The case: some TX issues on switch-side SFP+ transceiver. The problem link should be ten3, to troubleshot it I was set ten2 interface down:

ip link set ten2 down

The kernel:

[Thu Sep 15 14:23:50 2022] i40e 0000:04:00.0 ten2: NIC Link is Down
[Thu Sep 15 14:23:50 2022] bond2: (slave ten2): link status definitely down, disabling slave
[Thu Sep 15 14:23:50 2022] bond2: active interface up!

Then netdata lost this link for ever:

Sep 15 14:23:51 ovirt-host4.opentech.local netdata[72766]: 2022-09-15 14:23:51: netdata ERROR : PLUGIN[proc] : Cannot refresh interface ten2 duplex state by reading '/sys/class/net/ten2/duplex'. I will stop updating it. (errno 22, Invalid argument)
Sep 15 14:23:51 ovirt-host4.opentech.local netdata[72766]: 2022-09-15 14:23:51: netdata ERROR : PLUGIN[proc] : Cannot refresh interface ten2 carrier state by reading '/sys/class/net/ten2/carrier'. Stop updating it. (errno 22, Invalid argument)
Sep 15 14:23:51 ovirt-host4.opentech.local netdata[72766]: 2022-09-15 14:23:51: netdata ERROR : PLUGIN[proc] : Cannot refresh interface ten2 speed by reading '/sys/class/net/ten2/speed'. Will not update its speed anymore. (errno 22, Invalid argument)

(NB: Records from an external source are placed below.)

-- pv_equiv track=rewrite | github.com/dvaumoron/fourreToutPython | src/codi.py | macro_square_matrix
-- ===== SOURCE A (Python) =====
-- def macro_square_matrix(size):
--     name = f"SquareMatrix{size}"
--     line_name = f"MatrixLine{size}"
--
--     str_body_buffer = ["'[['"]
--     id_list_buffer = []
--     generate_list_buffer = []
--     add_list_buffer = []
--     sub_list_buffer = []
--     mul_list_buffer = []
--     matmul_list_buffer = []
--
--     f_call = "f()"
--
--     range_size = range(size)
--     for i in range_size:
--         if i != 0:
--             str_body_buffer.append("'],\\n ['")
--         offset = i * size
--         matmul_sublist_buffer = []
--         for j in range_size:
--             indice = j + offset
--             if j != 0:
--                 str_body_buffer.append("', '")
--             str_body_buffer.append(f"str(self_inner[{indice}])")
--             id_list_buffer.append("1" if i == j else "0")
--             generate_list_buffer.append(f_call)
--             add_list_buffer.append(f"self_inner[{indice}] + other_inner[{indice}]")
--             sub_list_buffer.append(f"self_inner[{indice}] - other_inner[{indice}]")
--             mul_list_buffer.append(f"other * self_inner[{indice}]")
--             matmul_sublist_buffer.append(f"self_inner[{indice}] * other[{j}]")
--         matmul_list_buffer.append(" + ".join(matmul_sublist_buffer))
--
--     str_body_buffer.append("']]'")
--
--     lit_join = ", ".join
--
--     return f"""\
-- class {line_name}:
--     __slots__ = ('inner', 'offset')
--     def __init__(self, inner, line):
--         self.inner = inner
--         self.offset = line * {size}
--     def __getitem__(self, column):
--         return self.inner[column + self.offset]
--     def __setitem__(self, column, value):
--         self.inner[column + self.offset] = value
-- class {name}:
--     __slots__ = ('inner',)
--     def __init__(self, inner):
--         self.inner = inner
--     def __getitem__(self, line):
--         return {line_name}(self.inner, line)
--     def __repr__(self):
--         return '{name}({{}})'.format(self.inner)
--     def __str__(self):
--         self_inner = self.inner
--         return ''.join(({lit_join(str_body_buffer)},))
--     @classmethod
--     def identity(klass):
--         return klass([{lit_join(id_list_buffer)}])
--     @classmethod
--     def generate(klass, f):
--         return klass([{lit_join(generate_list_buffer)}])
--     def __add__(self, other):
--         if isinstance(other, {name}):
--             self_inner = self.inner
--             other_inner = other.inner
--             return type(self)([{lit_join(add_list_buffer)}])
--         return NotImplemented
--     def __sub__(self, other):
--         if isinstance(other, {name}):
--             self_inner = self.inner
--             other_inner = other.inner
--             return type(self)([{lit_join(sub_list_buffer)}])
--         return NotImplemented
--     def __mul__(self, other):
--         self_inner = self.inner
--         return type(self)([{lit_join(mul_list_buffer)}])
--     __rmul__ = __mul__
--     def __matmul__(self, other):
--         self_inner = self.inner
--         return [{lit_join(matmul_list_buffer)}]
-- """
-- ===== SOURCE B (Python) =====
-- def _rows(line, size):
--     """Rows of the flat cell-index-string table, one per line, built recursively."""
--     if line >= size:
--         return []
--     off = line * size
--     return [[str(k) for k in range(off, off + size)]] + _rows(line + 1, size)
--
--
-- def _template(line_name, name, size_str, str_s, id_s, gen_s, add_s, sub_s, mul_s, matmul_s):
--     return f"""\
-- class {line_name}:
--     __slots__ = ('inner', 'offset')
--     def __init__(self, inner, line):
--         self.inner = inner
--         self.offset = line * {size_str}
--     def __getitem__(self, column):
--         return self.inner[column + self.offset]
--     def __setitem__(self, column, value):
--         self.inner[column + self.offset] = value
-- class {name}:
--     __slots__ = ('inner',)
--     def __init__(self, inner):
--         self.inner = inner
--     def __getitem__(self, line):
--         return {line_name}(self.inner, line)
--     def __repr__(self):
--         return '{name}({{}})'.format(self.inner)
--     def __str__(self):
--         self_inner = self.inner
--         return ''.join(({str_s},))
--     @classmethod
--     def identity(klass):
--         return klass([{id_s}])
--     @classmethod
--     def generate(klass, f):
--         return klass([{gen_s}])
--     def __add__(self, other):
--         if isinstance(other, {name}):
--             self_inner = self.inner
--             other_inner = other.inner
--             return type(self)([{add_s}])
--         return NotImplemented
--     def __sub__(self, other):
--         if isinstance(other, {name}):
--             self_inner = self.inner
--             other_inner = other.inner
--             return type(self)([{sub_s}])
--         return NotImplemented
--     def __mul__(self, other):
--         self_inner = self.inner
--         return type(self)([{mul_s}])
--     __rmul__ = __mul__
--     def __matmul__(self, other):
--         self_inner = self.inner
--         return [{matmul_s}]
-- """
--
--
-- def macro_square_matrix(size):
--     # natural domain: size >= 0
--     name = f"SquareMatrix{size}"
--     line_name = f"MatrixLine{size}"
--
--     # the flat table of cell-index strings and its rows
--     rows = _rows(0, size)
--     idx = [k for row in rows for k in row]
--
--     id_s = ", ".join(s for r in range(size)
--                      for s in ["0"] * r + ["1"] + ["0"] * (size - 1 - r))
--     gen_s = ", ".join(["f()"] * len(idx))
--     add_s = ", ".join(f"self_inner[{k}] + other_inner[{k}]" for k in idx)
--     sub_s = ", ".join(f"self_inner[{k}] - other_inner[{k}]" for k in idx)
--     mul_s = ", ".join(f"other * self_inner[{k}]" for k in idx)
--     matmul_s = ", ".join(" + ".join(f"self_inner[{k}] * other[{j}]"
--                                     for j, k in enumerate(row))
--                          for row in rows)
--
--     cell_rows = [", ', ', ".join(f"str(self_inner[{k}])" for k in row) for row in rows]
--     if cell_rows:
--         str_s = "'[[', " + ", '],\\n [', ".join(cell_rows) + ", ']]'"
--     else:
--         str_s = "'[[', ']]'"
--
--     return _template(line_name, name, str(size), str_s, id_s, gen_s, add_s, sub_s,
--                      mul_s, matmul_s)
-- ===== Notes on version B (the rewrite author's own statement) =====
-- stated objective: alternative
-- what changed: A's fused nested i,j loop maintaining seven parallel buffers is replaced by a different decomposition over a different structure: a recursive row builder produces the table of flat cell-index strings, and every fragment is derived from that table (identity rows by list replication ['0']*r+['1']+['0']*(size-1-r) instead of a per-cell i==j test, generate by list multiplication over the table's length, matmul column indices recovered by enumerate).
import Mathlib
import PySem

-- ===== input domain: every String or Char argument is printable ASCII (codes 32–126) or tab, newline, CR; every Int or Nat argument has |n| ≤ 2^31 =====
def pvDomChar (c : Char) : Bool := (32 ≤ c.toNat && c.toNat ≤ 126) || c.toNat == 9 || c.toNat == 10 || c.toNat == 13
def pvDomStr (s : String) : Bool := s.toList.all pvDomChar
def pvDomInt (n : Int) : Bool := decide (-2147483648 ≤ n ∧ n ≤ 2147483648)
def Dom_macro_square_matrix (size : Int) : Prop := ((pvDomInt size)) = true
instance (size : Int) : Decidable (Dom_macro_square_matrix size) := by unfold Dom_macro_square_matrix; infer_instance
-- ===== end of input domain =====

-- B replaces A's fused nested loop with seven parallel buffers by a flat table of cell-index
-- strings recursively chunked into rows, identity rows by list replication (objective: alternative).

-- the output source-code template: the f-string literal, byte-identical in both Pythons,
-- factored out as a shared helper with the interpolated fragments as parameters
def pvTemplate (lineName name sizeStr strS idS genS addS subS mulS matS : String) : String :=
  "class " ++ lineName ++ ":\n    __slots__ = ('inner', 'offset')\n    def __init__(self, inner, line):\n        self.inner = inner\n        self.offset = line * " ++ sizeStr ++ "\n    def __getitem__(self, column):\n        return self.inner[column + self.offset]\n    def __setitem__(self, column, value):\n        self.inner[column + self.offset] = value\nclass " ++ name ++ ":\n    __slots__ = ('inner',)\n    def __init__(self, inner):\n        self.inner = inner\n    def __getitem__(self, line):\n        return " ++ lineName ++ "(self.inner, line)\n    def __repr__(self):\n        return '" ++ name ++ "({})'.format(self.inner)\n    def __str__(self):\n        self_inner = self.inner\n        return ''.join((" ++ strS ++ ",))\n    @classmethod\n    def identity(klass):\n        return klass([" ++ idS ++ "])\n    @classmethod\n    def generate(klass, f):\n        return klass([" ++ genS ++ "])\n    def __add__(self, other):\n        if isinstance(other, " ++ name ++ "):\n            self_inner = self.inner\n            other_inner = other.inner\n            return type(self)([" ++ addS ++ "])\n        return NotImplemented\n    def __sub__(self, other):\n        if isinstance(other, " ++ name ++ "):\n            self_inner = self.inner\n            other_inner = other.inner\n            return type(self)([" ++ subS ++ "])\n        return NotImplemented\n    def __mul__(self, other):\n        self_inner = self.inner\n        return type(self)([" ++ mulS ++ "])\n    __rmul__ = __mul__\n    def __matmul__(self, other):\n        self_inner = self.inner\n        return [" ++ matS ++ "]\n"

When we replaced SFP+ transceiver for ten3 link and fixed the packet loss issues, I was set up ten2 link back:

[Thu Sep 15 20:04:41 2022] 8021q: adding VLAN 0 to HW filter on device ten2
[Thu Sep 15 20:04:41 2022] i40e 0000:04:00.0: ten2 is entering allmulti mode.
[Thu Sep 15 20:04:41 2022] bond2: (slave ten2): link status definitely down, disabling slave
[Thu Sep 15 20:04:42 2022] i40e 0000:04:00.0 ten2: NIC Link is Up, 10 Gbps Full Duplex, Flow Control: None
[Thu Sep 15 20:04:42 2022] bond2: (slave ten2): link status definitely up, 10000 Mbps full duplex

But netdata is not catch up this link. Only solution I was find is a restart netdata

[root@ovirt-host4 ~]# curl -Ss "http://localhost:19999/api/v1/allmetrics?format=prometheus_all_hosts&server=localhost&source=average&variables=yes" 2>&1 | grep -E 'ten' | grep -E 'operstate|duplex|carrier'
netdata_net_carrier_state_average{chart="net_carrier.ten0",family="ten0",dimension="carrier",instance="ovirt-host4.opentech.local"} 1.0000000 1663248091000
netdata_net_operstate_state_average{chart="net_operstate.ten0",family="ten0",dimension="state",instance="ovirt-host4.opentech.local"} 6.0000000 1663248091000
netdata_net_duplex_state_average{chart="net_duplex.ten0",family="ten0",dimension="duplex",instance="ovirt-host4.opentech.local"} 2.0000000 1663248091000
netdata_net_operstate_state_average{chart="net_operstate.ten2",family="ten2",dimension="state",instance="ovirt-host4.opentech.local"} 6.0000000 1663248091000
netdata_net_carrier_state_average{chart="net_carrier.ten1",family="ten1",dimension="carrier",instance="ovirt-host4.opentech.local"} 1.0000000 1663248091000
netdata_net_operstate_state_average{chart="net_operstate.ten1",family="ten1",dimension="state",instance="ovirt-host4.opentech.local"} 6.0000000 1663248091000
netdata_net_duplex_state_average{chart="net_duplex.ten1",family="ten1",dimension="duplex",instance="ovirt-host4.opentech.local"} 2.0000000 1663248091000
netdata_net_carrier_state_average{chart="net_carrier.ten3",family="ten3",dimension="carrier",instance="ovirt-host4.opentech.local"} 1.0000000 1663248091000
netdata_net_operstate_state_average{chart="net_operstate.ten3",family="ten3",dimension="state",instance="ovirt-host4.opentech.local"} 6.0000000 1663248091000
netdata_net_duplex_state_average{chart="net_duplex.ten3",family="ten3",dimension="duplex",instance="ovirt-host4.opentech.local"} 2.0000000 1663248091000

May be possible to tune netdata.conf for avoid this issue?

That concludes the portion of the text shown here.